Short answer · Medically reviewed summary · Last updated: 2026-05-08
Autosomal recessive multiple pterygium syndrome, also known as Escobar syndrome, is a hereditary genetic condition caused by mutations in the CHRNG gene. It follows an autosomal recessive inheritance pattern, meaning an individual must inherit two copies of the mutated gene—one from each carrier parent—to manifest the syndrome. Is Escobar syndrome hereditary? Yes, Autosomal recessive multiple pterygium syndrome (Escobar syndrome) is strictly hereditary.
Is Autosomal recessive multiple pterygium syndrome / Escobar syndrome hereditary?
Is Autosomal recessive multiple pterygium syndrome / Escobar syndrome hereditary? The genetic component explained in plain language, reviewed against medical sources, with patient experiences.

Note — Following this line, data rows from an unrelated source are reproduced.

-- pv_equiv track=rewrite | github.com/CGATOxford/UMI-tools | umi_tools/extract.py | extractSeqAndQuals
-- ===== SOURCE A (Python) =====
-- def extractSeqAndQuals(seq, quals, umi_bases, cell_bases, discard_bases):
--     '''Remove selected bases from seq and quals'''
--
--     new_seq = ""
--     new_quals = ""
--     umi_quals = ""
--     cell_quals = ""
--
--     ix = 0
--     for base, qual in zip(seq, quals):
--         if ((ix not in discard_bases) and
--             (ix not in cell_bases) and
--             (ix not in umi_bases)):
--             new_quals += qual
--             new_seq += base
--         elif ix in cell_bases:
--             cell_quals += qual
--         elif ix in umi_bases:
--             umi_quals += qual
--
--         ix += 1
--
--     return new_seq, new_quals, umi_quals, cell_quals
-- ===== SOURCE B (Python) =====
-- def extractSeqAndQuals(seq, quals, umi_bases, cell_bases, discard_bases):
--     '''Remove selected bases from seq and quals'''
--     pairs = list(enumerate(zip(seq, quals)))
--     keep = lambda i: i not in discard_bases and i not in cell_bases and i not in umi_bases
--     new_seq = "".join(b for i, (b, q) in pairs if keep(i))
--     new_quals = "".join(q for i, (b, q) in pairs if keep(i))
--     umi_quals = "".join(q for i, (b, q) in pairs
--                         if i in umi_bases and i not in cell_bases)
--     cell_quals = "".join(q for i, (b, q) in pairs if i in cell_bases)
--     return new_seq, new_quals, umi_quals, cell_quals
-- ===== Notes on version B (the rewrite author's own statement) =====
-- stated objective: idiomatic
-- what changed: Replaced the single multi-way classifying accumulation loop with four independent ''.join comprehensions over enumerate(zip(seq, quals)), one per output string, with the cell-over-umi priority expressed as an explicit filter condition.
import Mathlib
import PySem

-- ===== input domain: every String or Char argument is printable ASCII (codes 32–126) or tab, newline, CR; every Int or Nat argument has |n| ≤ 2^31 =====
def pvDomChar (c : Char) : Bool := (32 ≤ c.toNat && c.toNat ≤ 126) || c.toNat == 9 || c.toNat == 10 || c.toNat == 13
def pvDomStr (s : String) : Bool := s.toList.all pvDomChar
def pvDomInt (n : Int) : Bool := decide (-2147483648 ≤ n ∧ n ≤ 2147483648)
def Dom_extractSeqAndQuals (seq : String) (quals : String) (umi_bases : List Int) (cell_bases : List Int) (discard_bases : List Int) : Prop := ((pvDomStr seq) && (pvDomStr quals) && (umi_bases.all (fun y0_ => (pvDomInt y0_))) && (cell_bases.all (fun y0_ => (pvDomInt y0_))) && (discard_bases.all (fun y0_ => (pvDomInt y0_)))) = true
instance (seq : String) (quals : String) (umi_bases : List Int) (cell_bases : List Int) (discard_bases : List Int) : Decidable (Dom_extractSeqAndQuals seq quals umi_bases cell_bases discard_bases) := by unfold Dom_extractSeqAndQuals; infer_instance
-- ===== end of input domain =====

-- B replaces A's single multi-way accumulating loop with four independent filtered
-- comprehensions over the enumerated zip (objective: idiomatic; no speed claim).

-- ===== PORT A =====
-- A's loop body: classify position ix, extend the matching accumulator, bump ix.
def pvStepA (umi_bases cell_bases discard_bases : List Int)
    (st : String × String × String × String × Int) (p : Char × Char) :
    String × String × String × String × Int :=
  match st, p with
  | (new_seq, new_quals, umi_quals, cell_quals, ix), (base, qual) =>
    if ix ∉ discard_bases ∧ ix ∉ cell_bases ∧ ix ∉ umi_bases then
      (new_seq.push base, new_quals.push qual, umi_quals, cell_quals, ix + 1)
    else if ix ∈ cell_bases then
      (new_seq, new_quals, umi_quals, cell_quals.push qual, ix + 1)
    else if ix ∈ umi_bases then
      (new_seq, new_quals, umi_quals.push qual, cell_quals, ix + 1)
    else
      (new_seq, new_quals, umi_quals, cell_quals, ix + 1)

def extractSeqAndQuals (seq : String) (quals : String) (umi_bases : List Int) (cell_bases : List Int) (discard_bases : List Int) : String × String × String × String :=
  let r := (seq.toList.zip quals.toList).foldl
      (pvStepA umi_bases cell_bases discard_bases) ("", "", "", "", 0)
  (r.1, r.2.1, r.2.2.1, r.2.2.2.1)

-- ===== PORT B =====
-- "".join of a filtered comprehension over enumerate(zip(seq, quals)).
def extractSeqAndQuals_alt (seq : String) (quals : String) (umi_bases : List Int) (cell_bases : List Int) (discard_bases : List Int) : String × String × String × String :=
  let pairs := PySem.List.enumerate (seq.toList.zip quals.toList) 0
  let keep : Int → Bool := fun i => decide (i ∉ discard_bases ∧ i ∉ cell_bases ∧ i ∉ umi_bases)
  (String.ofList ((pairs.filter (fun p => keep p.1)).map (fun p => p.2.1)),
   String.ofList ((pairs.filter (fun p => keep p.1)).map (fun p => p.2.2)),
   String.ofList ((pairs.filter (fun p => decide (p.1 ∈ umi_bases ∧ p.1 ∉ cell_bases))).map (fun p => p.2.2)),
   String.ofList ((pairs.filter (fun p => decide (p.1 ∈ cell_bases))).map (fun p => p.2.2)))

-- ===== PRECONDITION & SPEC =====
def Spec_extractSeqAndQuals (seq : String) (quals : String) (umi_bases : List Int) (cell_bases : List Int) (discard_bases : List Int) (out : String × String × String × String) : Prop := out = extractSeqAndQuals_alt seq quals umi_bases cell_bases discard_bases
instance (seq : String) (quals : String) (umi_bases : List Int) (cell_bases : List Int) (discard_bases : List Int) (out : String × String × String × String) : Decidable (Spec_extractSeqAndQuals seq quals umi_bases cell_bases discard_bases out) := by unfold Spec_extractSeqAndQuals; infer_instance

-- ===== CLAIM (what is proved, stated in full; the proofs are below) =====
def Claim_equal_extractSeqAndQuals : Prop := ∀ (seq : String) (quals : String) (umi_bases : List Int) (cell_bases : List Int) (discard_bases : List Int), Dom_extractSeqAndQuals seq quals umi_bases cell_bases discard_bases → Spec_extractSeqAndQuals seq quals umi_bases cell_bases discard_bases (extractSeqAndQuals seq quals umi_bases cell_bases discard_bases)

-- ===== LEMMAS AND PROOFS =====

theorem pv_push_eq (l : List Char) (c : Char) :
    String.push (String.ofList l) c = String.ofList (l ++ [c]) := by
  apply String.toList_injective; simp

-- Loop invariant for A's fold: starting from accumulators ns/nq/uq/cq and index ix,
-- the fold appends exactly B's four filtered selections over enumerate l ix.
theorem pv_loopA (umi_bases cell_bases discard_bases : List Int)
    (l : List (Char × Char)) (ns nq uq cq : List Char) (ix : Int) :
    l.foldl (pvStepA umi_bases cell_bases discard_bases)
      (String.ofList ns, String.ofList nq, String.ofList uq, String.ofList cq, ix) =
    (String.ofList (ns ++ ((PySem.List.enumerate l ix).filter
        (fun p => decide (p.1 ∉ discard_bases ∧ p.1 ∉ cell_bases ∧ p.1 ∉ umi_bases))).map (fun p => p.2.1)),
     String.ofList (nq ++ ((PySem.List.enumerate l ix).filter
        (fun p => decide (p.1 ∉ discard_bases ∧ p.1 ∉ cell_bases ∧ p.1 ∉ umi_bases))).map (fun p => p.2.2)),
     String.ofList (uq ++ ((PySem.List.enumerate l ix).filter
        (fun p => decide (p.1 ∈ umi_bases ∧ p.1 ∉ cell_bases))).map (fun p => p.2.2)),
     String.ofList (cq ++ ((PySem.List.enumerate l ix).filter
        (fun p => decide (p.1 ∈ cell_bases))).map (fun p => p.2.2)),
     ix + l.length) := by
  induction l generalizing ns nq uq cq ix with
  | nil => simp [PySem.List.enumerate_nil]
  | cons hd tl ih =>
    obtain ⟨base, qual⟩ := hd
    rw [List.foldl_cons]
    by_cases hk : ix ∉ discard_bases ∧ ix ∉ cell_bases ∧ ix ∉ umi_bases
    · have : pvStepA umi_bases cell_bases discard_bases
          (String.ofList ns, String.ofList nq, String.ofList uq, String.ofList cq, ix) (base, qual)
          = (String.ofList (ns ++ [base]), String.ofList (nq ++ [qual]),
             String.ofList uq, String.ofList cq, ix + 1) := by
        simp [pvStepA, hk, pv_push_eq]
      rw [this, ih]
      simp [PySem.List.enumerate_cons, hk]
      omega
    · by_cases hc : ix ∈ cell_bases
      · have : pvStepA umi_bases cell_bases discard_bases
            (String.ofList ns, String.ofList nq, String.ofList uq, String.ofList cq, ix) (base, qual)
            = (String.ofList ns, String.ofList nq, String.ofList uq,
               String.ofList (cq ++ [qual]), ix + 1) := by
          simp [pvStepA, hc, pv_push_eq]
        rw [this, ih]
        simp [PySem.List.enumerate_cons, hc]
        omega
      · by_cases hu : ix ∈ umi_bases
        · have : pvStepA umi_bases cell_bases discard_bases
              (String.ofList ns, String.ofList nq, String.ofList uq, String.ofList cq, ix) (base, qual)
              = (String.ofList ns, String.ofList nq,
                 String.ofList (uq ++ [qual]), String.ofList cq, ix + 1) := by
            simp [pvStepA, hc, hu, pv_push_eq]
          rw [this, ih]
          simp [PySem.List.enumerate_cons, hc, hu]
          omega
        · have : pvStepA umi_bases cell_bases discard_bases
              (String.ofList ns, String.ofList nq, String.ofList uq, String.ofList cq, ix) (base, qual)
              = (String.ofList ns, String.ofList nq, String.ofList uq, String.ofList cq, ix + 1) := by
            have hd : ix ∈ discard_bases := by tauto
            simp [pvStepA, hd, hc, hu]
          rw [this, ih]
          have hd : ix ∈ discard_bases := by tauto
          simp [PySem.List.enumerate_cons, hd, hc, hu]
          omega

-- ===== VERDICT (by name: the statement is the Claim_ definition above) =====
theorem extractSeqAndQuals_spec : Claim_equal_extractSeqAndQuals := by
  intro seq quals umi_bases cell_bases discard_bases _
  unfold Spec_extractSeqAndQuals extractSeqAndQuals extractSeqAndQuals_alt
  have h := pv_loopA umi_bases cell_bases discard_bases (seq.toList.zip quals.toList)
      [] [] [] [] 0
  simp only [List.nil_append] at h
  simp only [h]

Autosomal recessive multiple pterygium syndrome, also known as Escobar syndrome, is a hereditary genetic condition caused by mutations in the CHRNG gene. It follows an autosomal recessive inheritance pattern, meaning an individual must inherit two copies of the mutated gene—one from each carrier parent—to manifest the syndrome.
Is Escobar syndrome hereditary?
Yes, Autosomal recessive multiple pterygium syndrome (Escobar syndrome) is strictly hereditary. It is classified as an autosomal recessive disorder, which means the condition is passed down through families via specific genetic mutations. It is not caused by environmental factors, and because it is recessive, parents who are asymptomatic carriers of a CHRNG mutation have a 25% chance with each pregnancy of having a child affected by Escobar syndrome.
How is the condition passed through families?
In Autosomal recessive multiple pterygium syndrome, both biological parents must be carriers. When both parents carry one copy of the mutated gene, the following outcomes are statistically possible for each pregnancy:
- 25% chance the child will inherit two mutated genes and have Escobar syndrome.
- 50% chance the child will be an asymptomatic carrier like the parents.
- 25% chance the child will inherit no mutated genes.
Is genetic testing available for Escobar syndrome?
Molecular genetic testing is available to confirm a diagnosis of Autosomal recessive multiple pterygium syndrome. Testing typically involves sequencing the CHRNG gene to identify pathogenic variants. Genetic counseling is strongly recommended for families affected by Escobar syndrome to understand recurrence risks and explore reproductive options, such as preimplantation genetic testing (PGT) or prenatal diagnosis via chorionic villus sampling (CVS) or amniocentesis.
Are de novo mutations common in this syndrome?
De novo (spontaneous) mutations are not the typical cause of Autosomal recessive multiple pterygium syndrome. Because the condition is autosomal recessive, it is almost exclusively inherited from carrier parents. While extremely rare occurrences exist in genetics, the clinical presentation of this syndrome is consistently linked to the inheritance of two recessive alleles.
Next steps
- Consult a board-certified clinical geneticist to discuss CHRNG gene testing.
- Connect with the 2 community members on DiseaseMaps.org who have shared their experiences with Autosomal recessive multiple pterygium syndrome.
- Request a referral to a genetic counselor to review family history and reproductive risks.
Medical disclaimer: This information is for educational purposes only and should not replace professional medical advice, diagnosis, or treatment.
References
- NIH Genetic and Rare Diseases Information Center (GARD): Multiple Pterygium Syndrome, Escobar Type.
- Orphanet: Escobar syndrome (ORPHA:772).
- Online Mendelian Inheritance in Man (OMIM): Multiple Pterygium Syndrome, Escobar Type (#265000).